Source records:

>>>>

-- pv_equiv track=rewrite | github.com/flash1293/squeezed-signals | lib/encoders.py | delta_decode_timestamps
-- ===== SOURCE A (Python) =====
-- from typing import List, Tuple, Union
--
-- def delta_decode_timestamps(initial_timestamp: int, first_delta: int, double_deltas: List[int]) -> List[int]:
--     """
--     Decode double-delta encoded timestamps.
--
--     Args:
--         initial_timestamp: The first timestamp
--         first_delta: The first delta value
--         double_deltas: List of double-delta values
--
--     Returns:
--         List of decoded timestamps
--     """
--     if not double_deltas:
--         if first_delta == 0:
--             return [initial_timestamp]
--         return [initial_timestamp, initial_timestamp + first_delta]
--
--     timestamps = [initial_timestamp, initial_timestamp + first_delta]
--     current_delta = first_delta
--
--     for double_delta in double_deltas:
--         current_delta += double_delta
--         timestamps.append(timestamps[-1] + current_delta)
--
--     return timestamps
-- ===== SOURCE B (Python) =====
-- def _cumsum(xs):
--     out = []
--     s = 0
--     for x in xs:
--         s += x
--         out.append(s)
--     return out
--
--
-- def delta_decode_timestamps(initial_timestamp, first_delta, double_deltas):
--     if not double_deltas and first_delta == 0:
--         return [initial_timestamp]
--     deltas = _cumsum([first_delta] + double_deltas)
--     return [initial_timestamp] + [initial_timestamp + c for c in _cumsum(deltas)]
-- ===== Notes on version B (the rewrite author's own statement) =====
-- stated objective: alternative
-- what changed: Replaces A's single fused loop (running delta and running timestamp updated together) by two separate cumulative-sum passes: first materialize the reconstructed deltas as a prefix-sum of [first_delta]+double_deltas, then prefix-sum those deltas and offset by initial_timestamp.
import Mathlib
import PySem

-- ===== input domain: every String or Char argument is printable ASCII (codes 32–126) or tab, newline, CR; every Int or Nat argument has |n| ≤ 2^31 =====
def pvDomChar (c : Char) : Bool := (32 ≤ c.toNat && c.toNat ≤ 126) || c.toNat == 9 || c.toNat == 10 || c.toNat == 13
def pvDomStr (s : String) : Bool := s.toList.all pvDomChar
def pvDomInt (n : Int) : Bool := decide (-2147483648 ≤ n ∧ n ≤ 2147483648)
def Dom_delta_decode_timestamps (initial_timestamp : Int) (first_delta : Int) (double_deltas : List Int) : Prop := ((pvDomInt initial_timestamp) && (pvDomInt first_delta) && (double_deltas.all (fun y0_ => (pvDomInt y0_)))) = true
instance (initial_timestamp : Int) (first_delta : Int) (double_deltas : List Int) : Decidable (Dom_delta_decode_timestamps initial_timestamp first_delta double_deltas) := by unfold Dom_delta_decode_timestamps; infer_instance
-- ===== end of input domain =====

-- B replaces A's fused loop by two separate cumulative-sum passes (build the delta table, then prefix-sum it); same O(n) cost, different decomposition.
-- ===== PORT A =====
-- literal port of A: the loop keeps (timestamps, current_delta); timestamps[-1] is
-- PySem.List.pyGet? _ (-1) (the list is never empty, so .getD 0 is never the default)
def delta_decode_timestamps (initial_timestamp : Int) (first_delta : Int) (double_deltas : List Int) : List Int :=
  if double_deltas = [] then
    if first_delta = 0 then [initial_timestamp]
    else [initial_timestamp, initial_timestamp + first_delta]
  else
    (double_deltas.foldl
      (fun (st : List Int × Int) double_delta =>
        let current_delta := st.2 + double_delta
        (st.1 ++ [(PySem.List.pyGet? st.1 (-1)).getD 0 + current_delta], current_delta))
      ([initial_timestamp, initial_timestamp + first_delta], first_delta)).1

-- ===== PORT B =====
-- literal port of Source B's _cumsum: a fold appending the running sum
def pvCumsum (xs : List Int) : List Int :=
  (xs.foldl (fun (st : List Int × Int) x => (st.1 ++ [st.2 + x], st.2 + x)) ([], 0)).1

def delta_decode_timestamps_alt (initial_timestamp : Int) (first_delta : Int) (double_deltas : List Int) : List Int :=
  if double_deltas = [] ∧ first_delta = 0 then [initial_timestamp]
  else
    let deltas := pvCumsum (first_delta :: double_deltas)
    [initial_timestamp] ++ (pvCumsum deltas).map (fun c => initial_timestamp + c)

-- ===== PRECONDITION & SPEC =====
def Spec_delta_decode_timestamps (initial_timestamp : Int) (first_delta : Int) (double_deltas : List Int) (out : List Int) : Prop := out = delta_decode_timestamps_alt initial_timestamp first_delta double_deltas
instance (initial_timestamp : Int) (first_delta : Int) (double_deltas : List Int) (out : List Int) : Decidable (Spec_delta_decode_timestamps initial_timestamp first_delta double_deltas out) := by unfold Spec_delta_decode_timestamps; infer_instance

-- ===== CLAIM (what is proved, stated in full; the proofs are below) =====
def Claim_equal_delta_decode_timestamps : Prop := ∀ (initial_timestamp : Int) (first_delta : Int) (double_deltas : List Int), Dom_delta_decode_timestamps initial_timestamp first_delta double_deltas → Spec_delta_decode_timestamps initial_timestamp first_delta double_deltas (delta_decode_timestamps initial_timestamp first_delta double_deltas)

-- ===== LEMMAS AND PROOFS =====

-- tail of A's loop output after a last timestamp t with current delta cd
def pvTail : List Int → Int → Int → List Int
  | [], _, _ => []
  | d :: r, t, cd => (t + (cd + d)) :: pvTail r (t + (cd + d)) (cd + d)

lemma pvCumsum_go (xs : List Int) : ∀ (acc : List Int) (s : Int),
    (xs.foldl (fun (st : List Int × Int) x => (st.1 ++ [st.2 + x], st.2 + x)) (acc, s)).1
      = acc ++ (List.scanl (· + ·) s xs).tail := by
  induction xs with
  | nil => simp
  | cons x r ih =>
      intro acc s
      simp only [List.foldl_cons, List.scanl_cons, List.tail_cons]
      rw [ih]
      rw [show List.scanl (· + ·) (s + x) r = (s + x) :: (List.scanl (· + ·) (s + x) r).tail from
        (List.cons_head?_tail (by simp [List.head?_scanl])).symm]
      simp

lemma pvCumsum_eq (xs : List Int) :
    pvCumsum xs = (List.scanl (· + ·) 0 xs).tail := by
  simpa [pvCumsum] using pvCumsum_go xs [] 0

lemma pvKey (r : List Int) : ∀ (cd s t : Int),
    (List.scanl (· + ·) s (List.scanl (· + ·) cd r)).map (fun c => t + c)
      = (t + s) :: (t + s + cd) :: pvTail r (t + s + cd) cd := by
  induction r with
  | nil => intro cd s t; simp [pvTail]; ring
  | cons d r ih =>
      intro cd s t
      simp only [List.scanl_cons, List.map_cons]
      rw [ih (cd + d) (s + cd) t]
      simp only [pvTail, List.cons.injEq]
      and_intros <;> first | trivial | ring

lemma pvLoopA (dd : List Int) : ∀ (ts : List Int) (cd : Int), ts ≠ [] →
    (dd.foldl
      (fun (st : List Int × Int) d =>
        let c := st.2 + d
        (st.1 ++ [(PySem.List.pyGet? st.1 (-1)).getD 0 + c], c))
      (ts, cd)).1
      = ts ++ pvTail dd ((PySem.List.pyGet? ts (-1)).getD 0) cd := by
  induction dd with
  | nil => simp [pvTail]
  | cons d r ih =>
      intro ts cd hts
      simp only [List.foldl_cons]
      rw [ih (ts ++ [(PySem.List.pyGet? ts (-1)).getD 0 + (cd + d)]) (cd + d) (by simp)]
      have hlast : (PySem.List.pyGet? (ts ++ [(PySem.List.pyGet? ts (-1)).getD 0 + (cd + d)]) (-1)).getD 0
          = (PySem.List.pyGet? ts (-1)).getD 0 + (cd + d) := by
        rw [PySem.List.pyGet?_neg_one]
        simp
      rw [hlast]
      simp [pvTail]

-- ===== VERDICT (by name: the statement is the Claim_ definition above) =====
theorem delta_decode_timestamps_spec : Claim_equal_delta_decode_timestamps := by
  intro i f dd _
  unfold Spec_delta_decode_timestamps delta_decode_timestamps delta_decode_timestamps_alt
  cases dd with
  | nil =>
      by_cases hf : f = 0 <;> simp [hf, pvCumsum]
  | cons d r =>
      have hA := pvLoopA (d :: r) [i, i + f] f (by simp)
      have hne : ¬ ((d :: r : List Int) = [] ∧ f = 0) := by simp
      rw [if_neg (by simp : ¬ (d :: r : List Int) = []), if_neg hne, hA]
      simp only [pvCumsum_eq, List.scanl_cons, List.tail_cons, zero_add]
      rw [pvKey r (f + d) f i]
      simp [pvTail, PySem.List.pyGet?_neg_one]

<<<<

# Task requirements:
Output, from the data above, the lines from the line with "[initial_timestamp] ++ (pvCumsum" to the line with "def Spec_delta_decode_timestamps (initial_timestamp" exactly as they stand, both ends included and nothing else.

# Result for this exercise:
    [initial_timestamp] ++ (pvCumsum deltas).map (fun c => initial_timestamp + c)

-- ===== PRECONDITION & SPEC =====
def Spec_delta_decode_timestamps (initial_timestamp : Int) (first_delta : Int) (double_deltas : List Int) (out : List Int) : Prop := out = delta_decode_timestamps_alt initial_timestamp first_delta double_deltas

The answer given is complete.